(Adds details, shares)
JOHANNESBURG, Jan 26 (Reuters) - Steinhoff said it had bought itself some breathing space as the troubled South African retail group tallies the damage stemming from an accounting scandal.
Steinhoff, which owns more than 40 brands including Poundland in Britain, admitted "accounting irregularities" last month, sparking an 85 percent share price slide that wiped more than $10 billion off its market capitalisation.
In a presentation to European lenders, Steinhoff said it expected to give a quarterly trading update at the end of February. It was forced to postpone the release of financial results when the crisis broke in December.

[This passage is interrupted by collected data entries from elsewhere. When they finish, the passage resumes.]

-- pv_equiv track=rewrite | github.com/soletty/funzies | gcc/web/scripts/discover-families-v4-targeted.py | is_junk
-- ===== SOURCE A (Python) =====
-- def is_junk(name):
--     lower = name.lower()
--     junk_words = [
--         'stadium', 'airport', 'hotel', 'tower', 'mall', 'hospital',
--         'university', 'school', 'mosque', 'street', 'road', 'highway',
--         'district', 'province', 'region', 'city', 'village', 'island',
--         'company', 'corporation', 'inc.', 'ltd.',
--         'ministry', 'government', 'authority',
--     ]
--     for w in junk_words:
--         if w in lower:
--             return True
--     if len(name) < 3 or len(name) > 60:
--         return True
--     if name.count(' ') > 5:
--         return True
--     return False
-- ===== SOURCE B (Python) =====
-- JUNK_WORDS = [
--     'stadium', 'airport', 'hotel', 'tower', 'mall', 'hospital',
--     'university', 'school', 'mosque', 'street', 'road', 'highway',
--     'district', 'province', 'region', 'city', 'village', 'island',
--     'company', 'corporation', 'inc.', 'ltd.',
--     'ministry', 'government', 'authority',
-- ]
--
--
-- def is_junk(name):
--     # Length/space guards, then ONE left-to-right pass over the lowered name
--     # simulating the naive NFA of the junk-word patterns: `active` holds the
--     # suffixes of junk words whose earlier characters have been matched; at
--     # every character each pattern is also (re)started.  A word occurs as a
--     # substring iff some suffix is fully consumed.
--     if len(name) < 3 or len(name) > 60 or name.count(' ') > 5:
--         return True
--     active = []
--     for ch in name.lower():
--         advanced = [s[1:] for s in active + JUNK_WORDS if s[0] == ch]
--         if '' in advanced:
--             return True
--         active = advanced
--     return False
-- ===== Notes on version B (the rewrite author's own statement) =====
-- stated objective: alternative
-- what changed: B applies the length/space guards first (so oversized names are rejected before any text scan) and replaces A's per-word substring loop by a single left-to-right pass over the lowered name that maintains the set of junk-word suffixes still being matched (a naive NFA simulation, restarting every pattern at each character), reporting a match when a suffix is fully consumed.
import Mathlib
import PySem

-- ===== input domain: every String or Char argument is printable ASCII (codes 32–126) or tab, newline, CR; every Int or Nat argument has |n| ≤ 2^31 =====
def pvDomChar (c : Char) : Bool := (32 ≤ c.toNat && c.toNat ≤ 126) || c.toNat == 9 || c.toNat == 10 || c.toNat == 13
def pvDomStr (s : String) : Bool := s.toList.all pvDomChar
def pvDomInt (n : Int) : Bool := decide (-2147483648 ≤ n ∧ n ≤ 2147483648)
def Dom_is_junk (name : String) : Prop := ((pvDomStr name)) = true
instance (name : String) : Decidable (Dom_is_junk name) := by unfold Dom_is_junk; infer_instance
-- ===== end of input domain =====

-- B checks the length/space guards first and then makes one left-to-right pass over
-- the lowered name, maintaining the set of junk-word suffixes still being matched
-- (a naive NFA simulation), instead of A's per-word substring loop; objective:
-- alternative, same result.

-- ===== PORT A =====
def pvJunkWordsA : List String :=
  ["stadium", "airport", "hotel", "tower", "mall", "hospital",
   "university", "school", "mosque", "street", "road", "highway",
   "district", "province", "region", "city", "village", "island",
   "company", "corporation", "inc.", "ltd.",
   "ministry", "government", "authority"]

-- 'for w in junk_words: if w in lower: return True'
def pvAWordLoop (lower : String) : List String → Bool
  | [] => false
  | w :: ws => if PySem.Str.isIn w lower then true else pvAWordLoop lower ws

def is_junk (name : String) : Bool :=
  let lower := PySem.Str.lower name
  if pvAWordLoop lower pvJunkWordsA then true
  else if PySem.Str.len name < 3 || 60 < PySem.Str.len name then true
  else if 5 < PySem.Str.count name " " then true
  else false

-- ===== PORT B =====
def pvJunkWordsB : List (List Char) :=
  (["stadium", "airport", "hotel", "tower", "mall", "hospital",
    "university", "school", "mosque", "street", "road", "highway",
    "district", "province", "region", "city", "village", "island",
    "company", "corporation", "inc.", "ltd.",
    "ministry", "government", "authority"]).map String.toList

-- 'advanced = [s[1:] for s in active + JUNK_WORDS if s[0] == ch]'.
-- s[0] == ch is ported as s.head? == some c: exact, because every s in
-- active + JUNK_WORDS is nonempty in Source B (so s[0] never raises).
def pvAdvance (c : Char) (ss : List (List Char)) : List (List Char) :=
  (ss.filter (fun s => s.head? == some c)).map (fun s => s.drop 1)

-- the 'for ch in name.lower():' loop of Source B, with accumulator `active`
def pvScan (words : List (List Char)) (active : List (List Char)) : List Char → Bool
  | [] => false
  | c :: rest =>
      let adv := pvAdvance c (active ++ words)
      if adv.contains ([] : List Char) then true else pvScan words adv rest

def is_junk_alt (name : String) : Bool :=
  if PySem.Str.len name < 3 || 60 < PySem.Str.len name || 5 < PySem.Str.count name " " then true
  else pvScan pvJunkWordsB [] (PySem.Str.lower name).toList

-- ===== PRECONDITION & SPEC =====
def Spec_is_junk (name : String) (out : Bool) : Prop := out = is_junk_alt name
instance (name : String) (out : Bool) : Decidable (Spec_is_junk name out) := by unfold Spec_is_junk; infer_instance

-- ===== CLAIM =====
def Claim_equal_is_junk : Prop := ∀ (name : String), Dom_is_junk name → Spec_is_junk name (is_junk name)

-- ===== LEMMAS AND PROOFS =====

-- A's early-return word loop is the boolean 'any substring' over the word list.
theorem pvAWordLoop_eq (lower : String) (ws : List String) :
    pvAWordLoop lower ws = ws.any (fun w => PySem.Str.isIn w lower) := by
  induction ws with
  | nil => rfl
  | cons w ws ih =>
    rw [pvAWordLoop, ih, List.any_cons]
    split_ifs with hw <;> simp at hw <;> simp [hw]

-- a nonempty pattern is a substring of c::rest iff it starts at 0 or occurs in rest
theorem isIn_cons (w : List Char) (c : Char) (rest : List Char) :
    PySem.Chars.isIn w (c :: rest) = (w.isPrefixOf (c :: rest) || PySem.Chars.isIn w rest) := by
  rw [Bool.eq_iff_iff]
  simp only [Bool.or_eq_true, List.isPrefixOf_iff_prefix]
  rw [← PySem.Chars.exists_prefix_drop_iff_isIn, ← PySem.Chars.exists_prefix_drop_iff_isIn]
  constructor
  · rintro ⟨j, hj⟩
    cases j with
    | zero => exact Or.inl (by simpa using hj)
    | succ j => exact Or.inr ⟨j, by simpa using hj⟩
  · rintro (h | ⟨j, hj⟩)
    · exact ⟨0, by simpa using h⟩
    · exact ⟨j + 1, by simpa using hj⟩

-- B's NFA scan computes "some active suffix is a prefix of l, or some word occurs in l"
theorem pvScan_eq (words : List (List Char)) (hw : ∀ w ∈ words, w ≠ []) :
    ∀ (l : List Char) (active : List (List Char)), (∀ s ∈ active, s ≠ []) →
      pvScan words active l
        = (active.any (fun s => s.isPrefixOf l) || words.any (fun w => PySem.Chars.isIn w l)) := by
  intro l
  induction l with
  | nil =>
    intro active ha
    rw [pvScan, eq_comm]
    simp only [Bool.or_eq_false_iff, List.any_eq_false]
    constructor
    · intro s hs hp
      exact ha s hs (List.prefix_nil.mp (List.isPrefixOf_iff_prefix.mp hp))
    · intro w hwin hin
      exact hw w hwin (List.eq_nil_of_infix_nil ((PySem.Chars.isIn_iff_infix _ _).mp hin))
  | cons c rest ih =>
    intro active ha
    rw [pvScan]
    have hmem : ∀ s, s ∈ active ++ words → s ≠ [] := by
      intro s hs
      rcases List.mem_append.mp hs with h | h
      · exact ha s h
      · exact hw s h
    -- characterise prefix-of (c::rest) for a nonempty pattern
    have hpref : ∀ s : List Char, s ≠ [] →
        (s.isPrefixOf (c :: rest)
          = ((s.head? == some c) && (s.drop 1).isPrefixOf rest)) := by
      intro s hs
      cases s with
      | nil => exact absurd rfl hs
      | cons a s' => simp [List.isPrefixOf]
    by_cases hnil : (pvAdvance c (active ++ words)).contains ([] : List Char)
    · rw [if_pos hnil]
      -- some s in active ++ words equals [c]; hence RHS is true
      obtain ⟨s, hsmem, hhead, hdrop⟩ : ∃ s ∈ active ++ words, s.head? = some c ∧ s.drop 1 = [] := by
        have := List.mem_of_elem_eq_true hnil
        simp only [pvAdvance, List.mem_map, List.mem_filter] at this
        obtain ⟨s, ⟨hs1, hs2⟩, hs3⟩ := this
        exact ⟨s, hs1, by simpa using hs2, hs3⟩
      have hsc : s = [c] := by
        cases s with
        | nil => simp at hhead
        | cons a s' =>
          simp only [List.head?_cons, Option.some.injEq] at hhead
          simp only [List.drop_succ_cons, List.drop_zero] at hdrop
          rw [hhead, hdrop]
      rw [eq_comm, Bool.or_eq_true]
      rcases List.mem_append.mp hsmem with h | h
      · exact Or.inl (List.any_eq_true.mpr ⟨s, h, by simp [hsc, List.isPrefixOf]⟩)
      · refine Or.inr (List.any_eq_true.mpr ⟨s, h, ?_⟩)
        rw [isIn_cons]
        simp [hsc, List.isPrefixOf]
    · rw [if_neg hnil]
      have hadv : ∀ s ∈ pvAdvance c (active ++ words), s ≠ [] := by
        intro s hs hcon
        exact hnil (List.elem_eq_true_of_mem (hcon ▸ hs))
      rw [ih _ hadv]
      rw [Bool.eq_iff_iff]
      simp only [Bool.or_eq_true, List.any_eq_true]
      have hadvmem : ∀ t : List Char, (t ∈ pvAdvance c (active ++ words))
          ↔ ∃ s ∈ active ++ words, s.head? = some c ∧ s.drop 1 = t := by
        intro t
        simp only [pvAdvance, List.mem_map, List.mem_filter]
        constructor
        · rintro ⟨s, ⟨h1, h2⟩, h3⟩; exact ⟨s, h1, by simpa using h2, h3⟩
        · rintro ⟨s, h1, h2, h3⟩; exact ⟨s, ⟨h1, by simpa using h2⟩, h3⟩
      constructor
      · rintro (⟨t, ht, hp⟩ | ⟨w, hwin, hin⟩)
        · obtain ⟨s, hsmem, hhead, hdrop⟩ := (hadvmem t).mp ht
          have hsp : s.isPrefixOf (c :: rest) = true := by
            rw [hpref s (hmem s hsmem)]
            simp [hhead, hdrop, hp]
          rcases List.mem_append.mp hsmem with h | h
          · exact Or.inl ⟨s, h, hsp⟩
          · exact Or.inr ⟨s, h, by rw [isIn_cons]; simp [hsp]⟩
        · exact Or.inr ⟨w, hwin, by rw [isIn_cons]; simp [hin]⟩
      · rintro (⟨s, hs, hp⟩ | ⟨w, hwin, hin⟩)
        · -- active suffix s is a prefix of c::rest
          rw [hpref s (ha s hs)] at hp
          simp only [Bool.and_eq_true, beq_iff_eq] at hp
          exact Or.inl ⟨s.drop 1, (hadvmem _).mpr ⟨s, List.mem_append_left _ hs, hp.1, rfl⟩, hp.2⟩
        · rw [isIn_cons, Bool.or_eq_true] at hin
          rcases hin with hp | hin
          · rw [hpref w (hw w hwin)] at hp
            simp only [Bool.and_eq_true, beq_iff_eq] at hp
            exact Or.inl ⟨w.drop 1, (hadvmem _).mpr ⟨w, List.mem_append_right _ hwin, hp.1, rfl⟩, hp.2⟩
          · exact Or.inr ⟨w, hwin, hin⟩

theorem pvJunkWordsB_ne_nil : ∀ w ∈ pvJunkWordsB, w ≠ ([] : List Char) := by decide

theorem pvJunkWordsB_eq : pvJunkWordsB = pvJunkWordsA.map String.toList := rfl

-- ===== VERDICT =====
theorem is_junk_spec : Claim_equal_is_junk := by
  intro name _
  unfold Spec_is_junk is_junk is_junk_alt
  simp only []
  rw [pvAWordLoop_eq, pvScan_eq pvJunkWordsB pvJunkWordsB_ne_nil _ [] (by simp), pvJunkWordsB_eq]
  have hbridge : ∀ w : String, PySem.Str.isIn w (PySem.Str.lower name)
      = PySem.Chars.isIn w.toList (PySem.Str.lower name).toList := by
    intro w; simp [PySem.Str.isIn_eq]
  simp only [hbridge, List.any_map, List.any_nil, Bool.false_or]
  split_ifs <;> simp_all <;> try omega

Shares in Steinhoff turned positive shortly after the news, rising 1.7 percent to 7.56 rand. The stock rose more than 5 percent in Frankfurt, where the company has a primary listing.
The company this week raised 7.1 billion rand ($595 million)from the sale of a stake in investment firm PSG Group as part of efforts to plug a liquidity hole.

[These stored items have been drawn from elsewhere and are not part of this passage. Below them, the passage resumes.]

-- pv_equiv track=rewrite | github.com/tslowndes/mathgen | polls/question_generators/number/factors_multiples_primes.py | format_product_of_primes
-- ===== SOURCE A (Python) =====
-- def format_product_of_primes(product):
--     product.sort()
--     unique = list(set(product))
--     format = ''
--     times = ''
--     unique.sort()
--
--     for n in unique:
--         if unique.index(n) == 0:
--             times = ''
--         else:
--             times = r'\times'
--         if product.count(n) == 1:
--             format = format + times + str(n)
--         else:
--             format = format + times + str(n) + '^' + str(product.count(n))
--     return format
-- ===== SOURCE B (Python) =====
-- def format_product_of_primes(product):
--     product.sort()
--     terms = []
--     i = 0
--     n = len(product)
--     while i < n:
--         v = product[i]
--         j = i
--         while j < n and product[j] == v:
--             j += 1
--         c = j - i
--         terms.append(str(v) if c == 1 else str(v) + '^' + str(c))
--         i = j
--     return '\\times'.join(terms)
-- ===== Notes on version B (the rewrite author's own statement) =====
-- stated objective: faster
-- what changed: A scans the whole list for every distinct value (set+sort then list.index and two list.count calls per element); B makes a single run-length pass over the sorted list and joins the terms with '\times'.
import Mathlib
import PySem

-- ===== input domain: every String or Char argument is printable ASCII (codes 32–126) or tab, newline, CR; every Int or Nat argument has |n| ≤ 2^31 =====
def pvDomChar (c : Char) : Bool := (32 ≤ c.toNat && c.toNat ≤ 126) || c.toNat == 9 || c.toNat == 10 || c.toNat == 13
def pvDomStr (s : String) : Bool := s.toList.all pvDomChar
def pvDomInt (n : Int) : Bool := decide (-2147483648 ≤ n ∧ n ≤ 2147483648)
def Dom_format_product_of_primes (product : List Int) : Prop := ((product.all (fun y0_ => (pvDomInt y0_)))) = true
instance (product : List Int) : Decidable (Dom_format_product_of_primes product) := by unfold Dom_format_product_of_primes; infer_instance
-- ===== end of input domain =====

-- B replaces A's per-distinct-value rescans (set + list.index + two list.count per distinct value)
-- with one run-length pass over the sorted list, joining the terms with '\times'; the equivalence
-- proved is about the RETURN value (both Pythons sort `product` in place, identically).

-- ===== PORT A =====
def format_product_of_primes (product : List Int) : String :=
  let sp := PySem.List.sorted product (fun x => x) false
  let unique := PySem.List.sorted (PySem.Set.ofList sp) (fun x => x) false
  unique.foldl (fun fmt n =>
    let times := if PySem.List.index? unique n = some 0 then "" else "\\times"
    if PySem.List.count sp n = 1 then
      fmt ++ times ++ PySem.Int.toStr n
    else
      fmt ++ times ++ PySem.Int.toStr n ++ "^" ++ PySem.Int.toStr ((PySem.List.count sp n : Nat) : Int)) ""

-- ===== PORT B =====
-- the inner `while` counts the current run (takeWhile); the outer loop resumes after it (dropWhile)
def pvTermsB : List Int → List String
  | [] => []
  | x :: xs =>
    let c : Nat := 1 + (xs.takeWhile (fun y => y == x)).length
    (if c = 1 then PySem.Int.toStr x
     else PySem.Int.toStr x ++ "^" ++ PySem.Int.toStr (c : Int))
      :: pvTermsB (xs.dropWhile (fun y => y == x))
  termination_by l => l.length
  decreasing_by
    simp only [List.length_cons]
    exact Nat.lt_succ_of_le (List.length_dropWhile_le _ _)

def format_product_of_primes_alt (product : List Int) : String :=
  PySem.Str.join "\\times" (pvTermsB (PySem.List.sorted product (fun x => x) false))

-- ===== PRECONDITION & SPEC =====
def Spec_format_product_of_primes (product : List Int) (out : String) : Prop := out = format_product_of_primes_alt product
instance (product : List Int) (out : String) : Decidable (Spec_format_product_of_primes product out) := by unfold Spec_format_product_of_primes; infer_instance

-- ===== CLAIM (what is proved, stated in full; the proofs are below) =====
def Claim_equal_format_product_of_primes : Prop := ∀ (product : List Int), Dom_format_product_of_primes product → Spec_format_product_of_primes product (format_product_of_primes product)

-- ===== LEMMAS AND PROOFS =====

-- the run heads of a list: the first element of every maximal run of equal elements
def pvHeads : List Int → List Int
  | [] => []
  | x :: xs => x :: pvHeads (xs.dropWhile (fun y => y == x))
  termination_by l => l.length
  decreasing_by
    simp only [List.length_cons]
    exact Nat.lt_succ_of_le (List.length_dropWhile_le _ _)

-- the term A builds for value n, with multiplicities counted in s
def pvTermA (s : List Int) (n : Int) : String :=
  if PySem.List.count s n = 1 then PySem.Int.toStr n
  else PySem.Int.toStr n ++ "^" ++ PySem.Int.toStr ((PySem.List.count s n : Nat) : Int)

-- A's loop body, with the sorted list s and the unique list u fixed
def pvBodyA (s u : List Int) (fmt : String) (n : Int) : String :=
  let times := if PySem.List.index? u n = some 0 then "" else "\\times"
  if PySem.List.count s n = 1 then
    fmt ++ times ++ PySem.Int.toStr n
  else
    fmt ++ times ++ PySem.Int.toStr n ++ "^" ++ PySem.Int.toStr ((PySem.List.count s n : Nat) : Int)

theorem pv_eq_of_mem_takeWhile {x b : Int} {xs : List Int}
    (h : b ∈ xs.takeWhile (fun y => y == x)) : b = x := by
  have hb := List.mem_takeWhile_imp h
  simpa using hb

theorem pvHeads_subset : ∀ (s : List Int) (n : Int), n ∈ pvHeads s → n ∈ s := by
  intro s
  induction s using pvHeads.induct with
  | case1 => intro n h; simp [pvHeads] at h
  | case2 x xs ih =>
    intro n h
    rw [pvHeads] at h
    rcases List.mem_cons.mp h with rfl | h2
    · exact List.mem_cons_self ..
    · exact List.mem_cons_of_mem _ ((List.dropWhile_sublist _).subset (ih n h2))

theorem pv_lt_of_mem_dropWhile (x : Int) (xs : List Int)
    (h : xs.Pairwise (fun a b : Int => a ≤ b)) (hx : ∀ y ∈ xs, x ≤ y) :
    ∀ y ∈ xs.dropWhile (fun y => y == x), x < y := by
  induction xs with
  | nil => intro y hy; simp at hy
  | cons a t ih =>
    rw [List.pairwise_cons] at h
    rw [List.dropWhile_cons]
    by_cases hax : a = x
    · rw [if_pos (by simp [hax])]
      exact ih h.2 (fun y hy => hx y (List.mem_cons_of_mem _ hy))
    · rw [if_neg (by simp [hax])]
      intro y hy
      have hxa : x < a := lt_of_le_of_ne (hx a (List.mem_cons_self ..)) (Ne.symm hax)
      rcases List.mem_cons.mp hy with rfl | hyt
      · exact hxa
      · exact lt_of_lt_of_le hxa (h.1 y hyt)

theorem pv_count_run (x : Int) (xs : List Int)
    (hx : ∀ y ∈ xs, x ≤ y) (hp : xs.Pairwise (fun a b : Int => a ≤ b)) :
    PySem.List.count (x :: xs) x = 1 + (xs.takeWhile (fun y => y == x)).length := by
  have hdrop := pv_lt_of_mem_dropWhile x xs hp hx
  have hcnt : xs.count x
      = (xs.takeWhile (fun y => y == x)).count x + (xs.dropWhile (fun y => y == x)).count x := by
    conv_lhs => rw [← List.takeWhile_append_dropWhile (p := fun y => y == x) (l := xs),
      List.count_append]
  have h1 : (xs.takeWhile (fun y => y == x)).count x = (xs.takeWhile (fun y => y == x)).length :=
    List.count_eq_length.mpr (fun b hb => (pv_eq_of_mem_takeWhile hb).symm)
  have h2 : (xs.dropWhile (fun y => y == x)).count x = 0 :=
    List.count_eq_zero.mpr (fun hmem => lt_irrefl x (hdrop x hmem))
  rw [PySem.List.count_eq, List.count_cons_self, hcnt, h1, h2]
  omega

theorem pv_count_past (x n : Int) (xs : List Int) (hxn : x < n) :
    PySem.List.count (x :: xs) n = PySem.List.count (xs.dropWhile (fun y => y == x)) n := by
  rw [PySem.List.count_eq, PySem.List.count_eq]
  rw [List.count_cons_of_ne (ne_of_lt hxn)]
  have hcnt : xs.count n
      = (xs.takeWhile (fun y => y == x)).count n + (xs.dropWhile (fun y => y == x)).count n := by
    conv_lhs => rw [← List.takeWhile_append_dropWhile (p := fun y => y == x) (l := xs),
      List.count_append]
  have h1 : (xs.takeWhile (fun y => y == x)).count n = 0 :=
    List.count_eq_zero.mpr (fun hmem =>
      (ne_of_gt hxn) (pv_eq_of_mem_takeWhile hmem))
  rw [hcnt, h1]
  omega

theorem pvTermsB_eq : ∀ (s : List Int), s.Pairwise (fun a b : Int => a ≤ b) →
    pvTermsB s = (pvHeads s).map (pvTermA s) := by
  intro s
  induction s using pvHeads.induct with
  | case1 => intro _; simp [pvTermsB, pvHeads]
  | case2 x xs ih =>
    intro hs
    rw [List.pairwise_cons] at hs
    have hdrop := pv_lt_of_mem_dropWhile x xs hs.2 hs.1
    have hdw : (xs.dropWhile (fun y => y == x)).Pairwise (fun a b : Int => a ≤ b) :=
      hs.2.sublist (List.dropWhile_sublist _)
    simp only [pvTermsB, pvHeads, List.map_cons]
    congr 1
    · rw [pvTermA, pv_count_run x xs hs.1 hs.2]
    · rw [ih hdw]
      refine List.map_congr_left (fun n hn => ?_)
      have hxn : x < n := hdrop n (pvHeads_subset _ n hn)
      rw [pvTermA, pvTermA, pv_count_past x n xs hxn]

theorem pvHeads_pairwise : ∀ (s : List Int), s.Pairwise (fun a b : Int => a ≤ b) →
    (pvHeads s).Pairwise (fun a b : Int => a < b) := by
  intro s
  induction s using pvHeads.induct with
  | case1 => intro _; simp [pvHeads]
  | case2 x xs ih =>
    intro hs
    rw [List.pairwise_cons] at hs
    rw [pvHeads, List.pairwise_cons]
    have hdrop := pv_lt_of_mem_dropWhile x xs hs.2 hs.1
    exact ⟨fun n hn => hdrop n (pvHeads_subset _ n hn),
      ih (hs.2.sublist (List.dropWhile_sublist _))⟩

theorem pv_mem_pvHeads : ∀ (s : List Int), s.Pairwise (fun a b : Int => a ≤ b) →
    ∀ n ∈ s, n ∈ pvHeads s := by
  intro s
  induction s using pvHeads.induct with
  | case1 => intro _ n hn; cases hn
  | case2 x xs ih =>
    intro hs n hn
    rw [List.pairwise_cons] at hs
    rw [pvHeads]
    rcases List.mem_cons.mp hn with rfl | hmem
    · exact List.mem_cons_self ..
    · rw [← List.takeWhile_append_dropWhile (p := fun y => y == x) (l := xs)] at hmem
      rcases List.mem_append.mp hmem with htake | hdrop
      · have hnx : n = x := pv_eq_of_mem_takeWhile htake
        rw [hnx]
        exact List.mem_cons_self ..
      · exact List.mem_cons_of_mem _
          (ih (hs.2.sublist (List.dropWhile_sublist _)) n hdrop)

theorem pv_unique_eq (s : List Int) (hs : s.Pairwise (fun a b : Int => a ≤ b)) :
    PySem.List.sorted (PySem.Set.ofList s) (fun x => x) false = pvHeads s := by
  have hpw := pvHeads_pairwise s hs
  have hnd : (pvHeads s).Nodup := hpw.imp (fun hab => ne_of_lt hab)
  have hperm : (pvHeads s).Perm (PySem.Set.ofList s) :=
    (List.perm_ext_iff_of_nodup hnd (PySem.Set.nodup_ofList s)).mpr (fun a =>
      ⟨fun ha => (PySem.Set.mem_ofList s a).mpr (pvHeads_subset s a ha),
       fun ha => pv_mem_pvHeads s hs a ((PySem.Set.mem_ofList s a).mp ha)⟩)
  exact PySem.List.sorted_eq_of_perm_of_pairwise_lt _ _ _ hperm hpw

theorem pvBodyA_toList (s u : List Int) (fmt : String) (n : Int) :
    (pvBodyA s u fmt n).toList =
      fmt.toList ++ (if PySem.List.index? u n = some 0 then ("" : String) else "\\times").toList
        ++ (pvTermA s n).toList := by
  simp only [pvBodyA, pvTermA]
  split_ifs <;> simp [String.toList_append, List.append_assoc]

theorem pv_join_shift (sep a b : List Char) (rest : List (List Char)) :
    PySem.Chars.join sep ((a ++ sep ++ b) :: rest) = a ++ sep ++ PySem.Chars.join sep (b :: rest) := by
  cases rest with
  | nil => rw [PySem.Chars.join_singleton, PySem.Chars.join_singleton]
  | cons c r =>
    rw [PySem.Chars.join_cons_cons, PySem.Chars.join_cons_cons]
    simp [List.append_assoc]

theorem pv_fold_toList (s u : List Int) :
    ∀ (t : List Int) (acc : String), (∀ n ∈ t, PySem.List.index? u n ≠ some 0) →
      (t.foldl (pvBodyA s u) acc).toList
        = PySem.Chars.join ("\\times" : String).toList
            (acc.toList :: t.map (fun n => (pvTermA s n).toList)) := by
  intro t
  induction t with
  | nil =>
    intro acc _
    rw [List.foldl_nil, List.map_nil]
    exact (PySem.Chars.join_singleton _ _).symm
  | cons n t' ih =>
    intro acc hne
    rw [List.foldl_cons, List.map_cons]
    rw [ih (pvBodyA s u acc n) (fun m hm => hne m (List.mem_cons_of_mem _ hm))]
    have hb := pvBodyA_toList s u acc n
    rw [if_neg (hne n (List.mem_cons_self ..))] at hb
    rw [hb, pv_join_shift, PySem.Chars.join_cons_cons]

theorem pv_main (s : List Int) (hs : s.Pairwise (fun a b : Int => a ≤ b)) :
    (PySem.List.sorted (PySem.Set.ofList s) (fun x => x) false).foldl
        (pvBodyA s (PySem.List.sorted (PySem.Set.ofList s) (fun x => x) false)) ""
      = PySem.Str.join "\\times" (pvTermsB s) := by
  rw [pv_unique_eq s hs, pvTermsB_eq s hs]
  apply String.toList_inj.mp
  have hpw := pvHeads_pairwise s hs
  cases hu : pvHeads s with
  | nil => simp
  | cons h t =>
    rw [hu] at hpw
    have hcond : ∀ n ∈ t, PySem.List.index? (h :: t) n ≠ some 0 := by
      intro n hn
      have hne : h ≠ n := ne_of_lt ((List.pairwise_cons.mp hpw).1 n hn)
      rw [PySem.List.index?_cons_of_ne t hne]
      cases PySem.List.index? t n <;> simp
    have hacc : (pvBodyA s (h :: t) "" h).toList = (pvTermA s h).toList := by
      rw [pvBodyA_toList, if_pos (PySem.List.index?_cons_self h t)]
      simp
    rw [List.foldl_cons, pv_fold_toList s (h :: t) t (pvBodyA s (h :: t) "" h) hcond, hacc]
    simp [List.map_cons, List.map_map, Function.comp_def]

theorem pv_portA_eq (product : List Int) :
    format_product_of_primes product
      = (PySem.List.sorted (PySem.Set.ofList (PySem.List.sorted product (fun x => x) false)) (fun x => x) false).foldl
          (pvBodyA (PySem.List.sorted product (fun x => x) false)
            (PySem.List.sorted (PySem.Set.ofList (PySem.List.sorted product (fun x => x) false)) (fun x => x) false)) "" := rfl

-- ===== VERDICT (by name: the statement is the Claim_ definition above) =====
theorem format_product_of_primes_spec : Claim_equal_format_product_of_primes := by
  intro product _
  show format_product_of_primes product = format_product_of_primes_alt product
  rw [pv_portA_eq product]
  exact pv_main (PySem.List.sorted product (fun x => x) false)
    (PySem.List.sorted_pairwise product (fun x => x))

"The group continues to take steps to maintain stability of its operations and immediate operational liquidity requirements have been largely addressed," it said in parts of the presentation on its website.
Steinhoff is also in the final stages of putting the finances of more subsidiaries on a new footing, after securing fresh money for Poundland, France's Conforama and U.S. group Mattress Firm over the last three weeks, the company said.